**WORK ITEM**
Which lines in the data below contain the word "using"? Pull each of them out.
== THE RECORDS ==
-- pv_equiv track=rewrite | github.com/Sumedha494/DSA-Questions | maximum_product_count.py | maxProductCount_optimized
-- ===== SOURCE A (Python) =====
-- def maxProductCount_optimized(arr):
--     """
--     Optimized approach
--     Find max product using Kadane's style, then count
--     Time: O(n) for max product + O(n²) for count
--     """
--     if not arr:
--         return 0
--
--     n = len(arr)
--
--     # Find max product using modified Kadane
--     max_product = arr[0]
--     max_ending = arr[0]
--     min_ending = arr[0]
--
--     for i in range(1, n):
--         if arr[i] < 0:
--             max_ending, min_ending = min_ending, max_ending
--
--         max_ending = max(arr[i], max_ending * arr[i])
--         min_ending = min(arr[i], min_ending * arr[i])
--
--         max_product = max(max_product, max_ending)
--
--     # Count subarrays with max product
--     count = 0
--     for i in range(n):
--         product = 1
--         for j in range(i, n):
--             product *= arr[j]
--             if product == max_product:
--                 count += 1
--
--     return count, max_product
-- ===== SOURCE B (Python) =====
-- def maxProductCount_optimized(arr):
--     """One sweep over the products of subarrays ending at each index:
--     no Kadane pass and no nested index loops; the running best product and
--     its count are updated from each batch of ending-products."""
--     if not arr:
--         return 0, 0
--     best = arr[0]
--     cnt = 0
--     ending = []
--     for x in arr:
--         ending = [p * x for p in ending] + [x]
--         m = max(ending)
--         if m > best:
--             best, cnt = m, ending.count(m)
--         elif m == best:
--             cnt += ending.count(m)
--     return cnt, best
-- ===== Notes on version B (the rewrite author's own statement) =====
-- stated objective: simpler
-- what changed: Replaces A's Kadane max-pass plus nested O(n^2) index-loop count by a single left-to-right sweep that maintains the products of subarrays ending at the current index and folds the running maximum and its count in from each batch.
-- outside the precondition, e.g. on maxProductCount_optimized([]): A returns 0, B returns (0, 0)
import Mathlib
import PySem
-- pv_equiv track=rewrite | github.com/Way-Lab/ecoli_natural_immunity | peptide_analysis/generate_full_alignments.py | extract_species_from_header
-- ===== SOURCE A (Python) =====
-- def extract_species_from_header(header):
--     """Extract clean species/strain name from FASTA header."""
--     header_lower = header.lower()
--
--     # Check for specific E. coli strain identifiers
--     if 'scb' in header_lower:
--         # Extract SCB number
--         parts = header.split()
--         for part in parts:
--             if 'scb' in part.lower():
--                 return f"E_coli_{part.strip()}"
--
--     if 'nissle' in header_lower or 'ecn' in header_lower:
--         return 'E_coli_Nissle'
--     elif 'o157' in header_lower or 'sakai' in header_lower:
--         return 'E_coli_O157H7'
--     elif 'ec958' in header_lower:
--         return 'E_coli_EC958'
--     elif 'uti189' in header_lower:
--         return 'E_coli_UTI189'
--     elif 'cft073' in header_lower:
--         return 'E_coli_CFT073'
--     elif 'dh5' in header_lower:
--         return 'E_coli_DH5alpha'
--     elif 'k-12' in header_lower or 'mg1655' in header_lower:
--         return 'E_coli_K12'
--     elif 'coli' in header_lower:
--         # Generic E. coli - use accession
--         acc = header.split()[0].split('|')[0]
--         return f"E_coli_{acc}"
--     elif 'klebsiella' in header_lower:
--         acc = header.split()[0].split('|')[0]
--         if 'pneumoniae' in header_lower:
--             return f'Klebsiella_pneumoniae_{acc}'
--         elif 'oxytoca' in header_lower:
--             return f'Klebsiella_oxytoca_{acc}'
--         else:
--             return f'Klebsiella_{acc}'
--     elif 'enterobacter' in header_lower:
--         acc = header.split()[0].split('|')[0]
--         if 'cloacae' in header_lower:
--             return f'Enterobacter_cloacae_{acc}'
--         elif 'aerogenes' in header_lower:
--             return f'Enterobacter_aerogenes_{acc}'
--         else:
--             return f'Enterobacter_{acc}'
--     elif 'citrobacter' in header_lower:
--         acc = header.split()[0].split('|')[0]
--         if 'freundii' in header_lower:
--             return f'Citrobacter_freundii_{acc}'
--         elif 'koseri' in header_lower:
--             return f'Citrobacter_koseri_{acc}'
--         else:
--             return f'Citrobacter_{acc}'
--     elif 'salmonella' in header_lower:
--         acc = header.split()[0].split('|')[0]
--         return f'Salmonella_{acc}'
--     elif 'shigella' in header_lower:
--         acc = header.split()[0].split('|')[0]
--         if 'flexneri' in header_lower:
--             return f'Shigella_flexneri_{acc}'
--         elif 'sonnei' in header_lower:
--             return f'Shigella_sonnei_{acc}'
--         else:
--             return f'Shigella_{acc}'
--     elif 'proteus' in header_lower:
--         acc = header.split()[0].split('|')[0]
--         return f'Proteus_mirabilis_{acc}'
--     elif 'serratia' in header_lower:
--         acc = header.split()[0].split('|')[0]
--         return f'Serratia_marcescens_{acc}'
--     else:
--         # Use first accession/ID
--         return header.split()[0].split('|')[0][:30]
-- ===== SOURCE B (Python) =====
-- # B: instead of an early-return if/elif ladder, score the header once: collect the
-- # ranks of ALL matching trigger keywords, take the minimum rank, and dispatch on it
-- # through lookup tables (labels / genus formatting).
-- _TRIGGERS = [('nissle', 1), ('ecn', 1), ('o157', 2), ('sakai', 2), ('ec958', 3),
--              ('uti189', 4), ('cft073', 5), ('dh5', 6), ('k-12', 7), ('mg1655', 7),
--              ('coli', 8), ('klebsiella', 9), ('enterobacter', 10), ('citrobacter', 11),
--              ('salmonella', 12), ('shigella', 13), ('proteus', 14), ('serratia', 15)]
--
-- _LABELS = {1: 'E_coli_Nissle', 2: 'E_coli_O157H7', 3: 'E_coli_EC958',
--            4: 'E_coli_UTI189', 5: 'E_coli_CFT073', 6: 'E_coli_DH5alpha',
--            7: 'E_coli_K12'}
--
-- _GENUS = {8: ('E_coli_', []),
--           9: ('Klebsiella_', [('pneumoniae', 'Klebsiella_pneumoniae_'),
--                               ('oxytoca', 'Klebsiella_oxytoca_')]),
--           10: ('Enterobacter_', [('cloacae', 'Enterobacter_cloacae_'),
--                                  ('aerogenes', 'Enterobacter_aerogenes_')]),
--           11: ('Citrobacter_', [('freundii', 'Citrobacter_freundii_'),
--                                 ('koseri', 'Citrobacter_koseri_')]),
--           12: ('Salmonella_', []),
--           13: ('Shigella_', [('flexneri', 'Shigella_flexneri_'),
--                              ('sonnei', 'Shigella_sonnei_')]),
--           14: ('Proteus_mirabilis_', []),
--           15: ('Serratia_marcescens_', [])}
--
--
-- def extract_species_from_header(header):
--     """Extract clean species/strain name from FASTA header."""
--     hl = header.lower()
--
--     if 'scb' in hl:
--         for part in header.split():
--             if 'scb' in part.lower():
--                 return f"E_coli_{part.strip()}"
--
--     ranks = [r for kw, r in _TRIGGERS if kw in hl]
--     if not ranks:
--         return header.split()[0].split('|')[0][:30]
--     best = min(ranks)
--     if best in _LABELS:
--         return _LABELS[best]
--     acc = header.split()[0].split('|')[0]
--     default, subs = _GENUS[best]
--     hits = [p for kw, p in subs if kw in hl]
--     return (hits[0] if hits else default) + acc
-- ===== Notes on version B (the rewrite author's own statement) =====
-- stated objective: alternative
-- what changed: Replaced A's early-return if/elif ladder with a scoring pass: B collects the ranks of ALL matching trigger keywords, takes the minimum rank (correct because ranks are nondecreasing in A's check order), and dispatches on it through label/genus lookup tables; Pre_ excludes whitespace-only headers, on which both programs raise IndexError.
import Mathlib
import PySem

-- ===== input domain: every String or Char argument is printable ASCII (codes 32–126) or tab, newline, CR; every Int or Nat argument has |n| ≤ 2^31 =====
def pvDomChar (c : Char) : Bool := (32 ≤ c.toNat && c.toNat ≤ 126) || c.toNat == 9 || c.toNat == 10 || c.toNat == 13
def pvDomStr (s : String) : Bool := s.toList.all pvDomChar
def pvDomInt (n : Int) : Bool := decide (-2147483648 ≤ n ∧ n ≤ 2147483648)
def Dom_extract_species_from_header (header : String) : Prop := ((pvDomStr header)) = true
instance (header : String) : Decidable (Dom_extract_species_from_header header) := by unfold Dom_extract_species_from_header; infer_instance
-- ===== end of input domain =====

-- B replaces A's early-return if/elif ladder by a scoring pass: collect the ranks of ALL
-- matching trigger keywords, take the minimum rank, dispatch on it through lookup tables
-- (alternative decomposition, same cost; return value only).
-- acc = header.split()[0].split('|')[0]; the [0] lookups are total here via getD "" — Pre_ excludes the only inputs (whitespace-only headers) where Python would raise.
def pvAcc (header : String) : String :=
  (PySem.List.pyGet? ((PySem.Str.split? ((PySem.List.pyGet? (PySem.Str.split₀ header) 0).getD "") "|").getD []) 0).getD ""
===
**TASK SOLUTION**
--     Find max product using Kadane's style, then count
--     # Find max product using modified Kadane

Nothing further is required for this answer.